__Problem details__:
Write out the data below exactly, from its first line to the line containing "for cell in", that line included.

__Data for analysis__:
-- pv_equiv track=rewrite | github.com/nigh7fox/ISCRIP | Oplevering-3/Vierkantvanpascal.py | vierkant
-- ===== SOURCE A (Python) =====
-- def vierkant(cells, n=1) -> [[]]:
--     answer = []
--     curr_cells = []
--     #   add first row
--     for y in range(cells):
--         curr_cells.append(n)
--     for cell in range(cells):
--         #   begin bij de eerste cell en verander de current naar de nieuwe cell als laats/
--         new_cells = [n]
--         #   voor alle cijfers in de grote van de cells(gegeven) voeg een nieuwe cijfer toe
--         #   waarbij de cijfer gelijk is aan de (index + 1) + new_cells[index]
--         #   hier doen we de kruis plus -> [x+1] naar x == nieuwe cijfer
--         for x in range(cells-1):
--             new_cells.append(curr_cells[x+1] + new_cells[x])
--         #   voeg nieuwe cijfers toe aan antwoord
--         answer.append(curr_cells)
--         #   ga een stap verder en verander de current_cells met de nieuwe voor volgende
--         #   stap in de for loop
--         curr_cells = new_cells
--     return answer
-- ===== SOURCE B (Python) =====
-- def vierkant(cells, n=1):
--     # Each row is computed independently from the binomial closed form
--     # entry[i][j] = n * C(i+j, j), via the multiplicative recurrence
--     # C(i+j+1, j+1) = C(i+j, j) * (i+j+1) / (j+1); no state is shared between rows.
--     answer = []
--     for i in range(cells):
--         row = [n]
--         for j in range(cells - 1):
--             row.append(row[j] * (i + j + 1) // (j + 1))
--         answer.append(row)
--     return answer
-- ===== Notes on version B (the rewrite author's own statement) =====
-- stated objective: alternative
-- what changed: B computes every row independently from the binomial closed form n*C(i+j,j) via a multiplicative recurrence along the row, instead of propagating the previous row through an additive cross-sum as A does.
import Mathlib
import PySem

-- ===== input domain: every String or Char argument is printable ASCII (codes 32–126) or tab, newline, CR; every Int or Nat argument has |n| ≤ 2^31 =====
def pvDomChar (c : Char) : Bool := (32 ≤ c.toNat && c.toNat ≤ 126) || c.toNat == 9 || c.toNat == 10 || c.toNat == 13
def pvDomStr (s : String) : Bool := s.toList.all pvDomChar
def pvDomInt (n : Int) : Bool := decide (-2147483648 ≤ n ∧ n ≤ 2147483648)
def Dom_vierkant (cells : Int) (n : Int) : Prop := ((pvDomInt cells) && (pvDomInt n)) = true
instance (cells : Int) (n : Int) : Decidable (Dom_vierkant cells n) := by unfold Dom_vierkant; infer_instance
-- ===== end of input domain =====

-- B computes every row independently from the binomial closed form (multiplicative
-- recurrence along the row) instead of A's additive propagation of the previous row.

-- ===== PORT A =====
-- literal transliteration of A: build first row, then repeatedly derive new_cells
-- from curr_cells by the additive cross rule, collecting curr_cells into answer.
def vierkant (cells : Int) (n : Int) : List (List Int) :=
  let curr0 : List Int := (PySem.List.pyRange 0 cells 1).foldl (fun acc _ => acc ++ [n]) []
  let st := (PySem.List.pyRange 0 cells 1).foldl
    (fun (st : List (List Int) × List Int) _ =>
      let newc := (PySem.List.pyRange 0 (cells - 1) 1).foldl
        (fun nc x => nc ++ [PySem.List.pyGetD st.2 (x + 1) 0 + PySem.List.pyGetD nc x 0]) [n]
      (st.1 ++ [st.2], newc))
    (([] : List (List Int)), curr0)
  st.1

-- ===== PORT B =====
-- literal transliteration of Source B: each row built independently by the
-- multiplicative recurrence row[j+1] = row[j]*(i+j+1)//(j+1).
def vierkant_alt (cells : Int) (n : Int) : List (List Int) :=
  (PySem.List.pyRange 0 cells 1).foldl
    (fun answer i =>
      answer ++ [(PySem.List.pyRange 0 (cells - 1) 1).foldl
        (fun row j => row ++ [PySem.Int.floordiv (PySem.List.pyGetD row j 0 * (i + j + 1)) (j + 1)])
        [n]])
    []

-- ===== PRECONDITION & SPEC =====
def Spec_vierkant (cells : Int) (n : Int) (out : List (List Int)) : Prop := out = vierkant_alt cells n
instance (cells : Int) (n : Int) (out : List (List Int)) : Decidable (Spec_vierkant cells n out) := by unfold Spec_vierkant; infer_instance

-- ===== CLAIM (what is proved, stated in full; the proofs are below) =====
def Claim_equal_vierkant : Prop := ∀ (cells : Int) (n : Int), Dom_vierkant cells n → Spec_vierkant cells n (vierkant cells n)

-- ===== LEMMAS AND PROOFS =====

-- the common mathematical description: row i, entry j is n * C(i+j, j)
def rowS (i m : Nat) (n : Int) : List Int :=
  (List.range m).map (fun j => n * ((i + j).choose j : Int))

theorem rowS_getD (i m j : Nat) (n : Int) (h : j < m) :
    (rowS i m n).getD j 0 = n * ((i + j).choose j : Int) := by
  simp [rowS, List.getD_eq_getElem?_getD, h]

theorem rowS_succ (i m : Nat) (n : Int) :
    rowS i (m + 1) n = rowS i m n ++ [n * ((i + m).choose m : Int)] := by
  simp [rowS, List.range_succ]

-- exact division step of B: row[j] * (i+j+1) // (j+1) is the next binomial entry
theorem step_mul (i t : Nat) (n : Int) :
    PySem.Int.floordiv (n * ((i + t).choose t : Int) * ((i : Int) + t + 1)) ((t : Int) + 1)
      = n * ((i + t + 1).choose (t + 1) : Int) := by
  have h : ((i + t + 1) : Int) * ((i + t).choose t : Int)
      = ((i + t + 1).choose (t + 1) : Int) * ((t : Int) + 1) := by
    exact_mod_cast congrArg (Nat.cast : Nat → Int) (Nat.add_one_mul_choose_eq (i + t) t)
  have hpos : (0 : Int) < (t : Int) + 1 := by positivity
  rw [PySem.Int.floordiv_eq_ediv_of_pos hpos]
  have : n * ((i + t).choose t : Int) * ((i : Int) + t + 1)
      = n * ((i + t + 1).choose (t + 1) : Int) * ((t : Int) + 1) := by
    push_cast at h ⊢; linear_combination n * h
  rw [this, Int.mul_ediv_cancel _ (by omega)]

-- B's inner loop builds row i from the closed form
theorem foldB (i t : Nat) (n : Int) :
    (PySem.List.pyRange 0 (t : Int) 1).foldl
      (fun row j => row ++ [PySem.Int.floordiv (PySem.List.pyGetD row j 0 * ((i : Int) + j + 1)) (j + 1)])
      [n] = rowS i (t + 1) n := by
  induction t with
  | zero => simp [rowS]
  | succ t ih =>
      rw [show (((t+1 : Nat)) : Int) = (t : Int) + 1 from by push_cast; ring]
      rw [PySem.List.pyRange_one_succ_right (by positivity), List.foldl_append, ih]
      simp only [List.foldl_cons, List.foldl_nil]
      rw [PySem.List.pyGetD_natCast, rowS_getD i (t+1) t n (by omega), step_mul]
      simp [rowS_succ]
      left; rw [Nat.add_assoc]

-- A's inner loop turns row i into row i+1 (Pascal's additive rule)
theorem foldA (i c t : Nat) (n : Int) (ht : t + 1 ≤ c) :
    (PySem.List.pyRange 0 (t : Int) 1).foldl
      (fun nc x => nc ++ [PySem.List.pyGetD (rowS i c n) (x + 1) 0 + PySem.List.pyGetD nc x 0])
      [n] = rowS (i + 1) (t + 1) n := by
  induction t with
  | zero => simp [rowS]
  | succ t ih =>
      rw [show (((t+1 : Nat)) : Int) = (t : Int) + 1 from by push_cast; ring]
      rw [PySem.List.pyRange_one_succ_right (by positivity), List.foldl_append,
        ih (by omega)]
      simp only [List.foldl_cons, List.foldl_nil]
      rw [show ((t : Int) + 1) = (((t+1 : Nat)) : Int) from by push_cast; ring,
        PySem.List.pyGetD_natCast, PySem.List.pyGetD_natCast,
        rowS_getD i c (t+1) n (by omega), rowS_getD (i+1) (t+1) t n (by omega),
        rowS_succ (i+1) (t+1) n]
      congr 1
      have hp : ((i + 1 + (t + 1)).choose (t + 1) : Int)
          = ((i + (t + 1)).choose (t + 1) : Int) + ((i + 1 + t).choose t : Int) := by
        rw [show i + 1 + (t + 1) = (i + t + 1) + 1 from by ring,
          Nat.choose_succ_succ (i + t + 1) t,
          show i + 1 + t = i + t + 1 from by ring, show i + (t + 1) = i + t + 1 from by ring]
        push_cast; ring
      simp only [List.cons.injEq, and_true]
      rw [hp]; ring

-- A's outer loop invariant
theorem foldOuterA (c k : Nat) (n : Int) (hk : k ≤ c) :
    (PySem.List.pyRange 0 (k : Int) 1).foldl
      (fun (st : List (List Int) × List Int) _ =>
        let newc := (PySem.List.pyRange 0 ((c : Int) - 1) 1).foldl
          (fun nc x => nc ++ [PySem.List.pyGetD st.2 (x + 1) 0 + PySem.List.pyGetD nc x 0]) [n]
        (st.1 ++ [st.2], newc))
      (([] : List (List Int)), rowS 0 c n)
      = ((List.range k).map (fun i => rowS i c n), rowS k c n) := by
  induction k with
  | zero => simp
  | succ k ih =>
      rw [show (((k+1 : Nat)) : Int) = (k : Int) + 1 from by push_cast; ring]
      rw [PySem.List.pyRange_one_succ_right (by positivity), List.foldl_append,
        ih (by omega)]
      simp only [List.foldl_cons, List.foldl_nil]
      have hc : 1 ≤ c := by omega
      have h1 : ((c : Int) - 1) = (((c - 1 : Nat)) : Int) := by omega
      rw [h1, foldA k c (c - 1) n (by omega)]
      rw [show c - 1 + 1 = c from by omega]
      simp [List.range_succ]

theorem vierkant_eq (c : Nat) (n : Int) :
    vierkant (c : Int) n = (List.range c).map (fun i => rowS i c n) := by
  have hcurr : ((PySem.List.pyRange 0 (c : Int) 1).foldl (fun acc _ => acc ++ [n]) ([] : List Int))
      = rowS 0 c n := by
    rw [PySem.List.foldl_append_singleton_eq_map (fun _ => n)]
    simp [PySem.List.pyRange_zero_nat, rowS, Nat.choose_self, List.map_map, Function.comp_def, List.map_const']
  show ((PySem.List.pyRange 0 (c : Int) 1).foldl
      (fun (st : List (List Int) × List Int) _ =>
        let newc := (PySem.List.pyRange 0 ((c : Int) - 1) 1).foldl
          (fun nc x => nc ++ [PySem.List.pyGetD st.2 (x + 1) 0 + PySem.List.pyGetD nc x 0]) [n]
        (st.1 ++ [st.2], newc))
      (([] : List (List Int)),
        (PySem.List.pyRange 0 (c : Int) 1).foldl (fun acc _ => acc ++ [n]) ([] : List Int))).1
      = (List.range c).map (fun i => rowS i c n)
  rw [hcurr, foldOuterA c c n le_rfl]

theorem vierkant_alt_eq (c : Nat) (n : Int) :
    vierkant_alt (c : Int) n = (List.range c).map (fun i => rowS i c n) := by
  unfold vierkant_alt
  rw [PySem.List.foldl_append_singleton_eq_map
    (fun i => (PySem.List.pyRange 0 ((c : Int) - 1) 1).foldl
      (fun row j => row ++ [PySem.Int.floordiv (PySem.List.pyGetD row j 0 * (i + j + 1)) (j + 1)]) [n])]
  rw [List.nil_append, PySem.List.pyRange_zero_nat, List.map_map]
  refine List.map_congr_left (fun k hk => ?_)
  have hc : 1 ≤ c := by
    rcases List.mem_range.mp hk with h; omega
  have h1 : ((c : Int) - 1) = (((c - 1 : Nat)) : Int) := by omega
  simp only [Function.comp]
  rw [h1, foldB k (c - 1) n, show c - 1 + 1 = c from by omega]

-- ===== VERDICT (by name: the statement is the Claim_ definition above) =====
theorem vierkant_spec : Claim_equal_vierkant := by
  intro cells n _
  unfold Spec_vierkant
  by_cases h : cells ≤ 0
  · simp [vierkant, vierkant_alt, PySem.List.pyRange_one_eq_nil h]
  · obtain ⟨c, rfl⟩ : ∃ c : Nat, cells = (c : Int) :=
      ⟨cells.toNat, (Int.toNat_of_nonneg (by omega)).symm⟩
    rw [vierkant_eq, vierkant_alt_eq]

__Task solution__:
-- pv_equiv track=rewrite | github.com/nigh7fox/ISCRIP | Oplevering-3/Vierkantvanpascal.py | vierkant
-- ===== SOURCE A (Python) =====
-- def vierkant(cells, n=1) -> [[]]:
--     answer = []
--     curr_cells = []
--     #   add first row
--     for y in range(cells):
--         curr_cells.append(n)
--     for cell in range(cells):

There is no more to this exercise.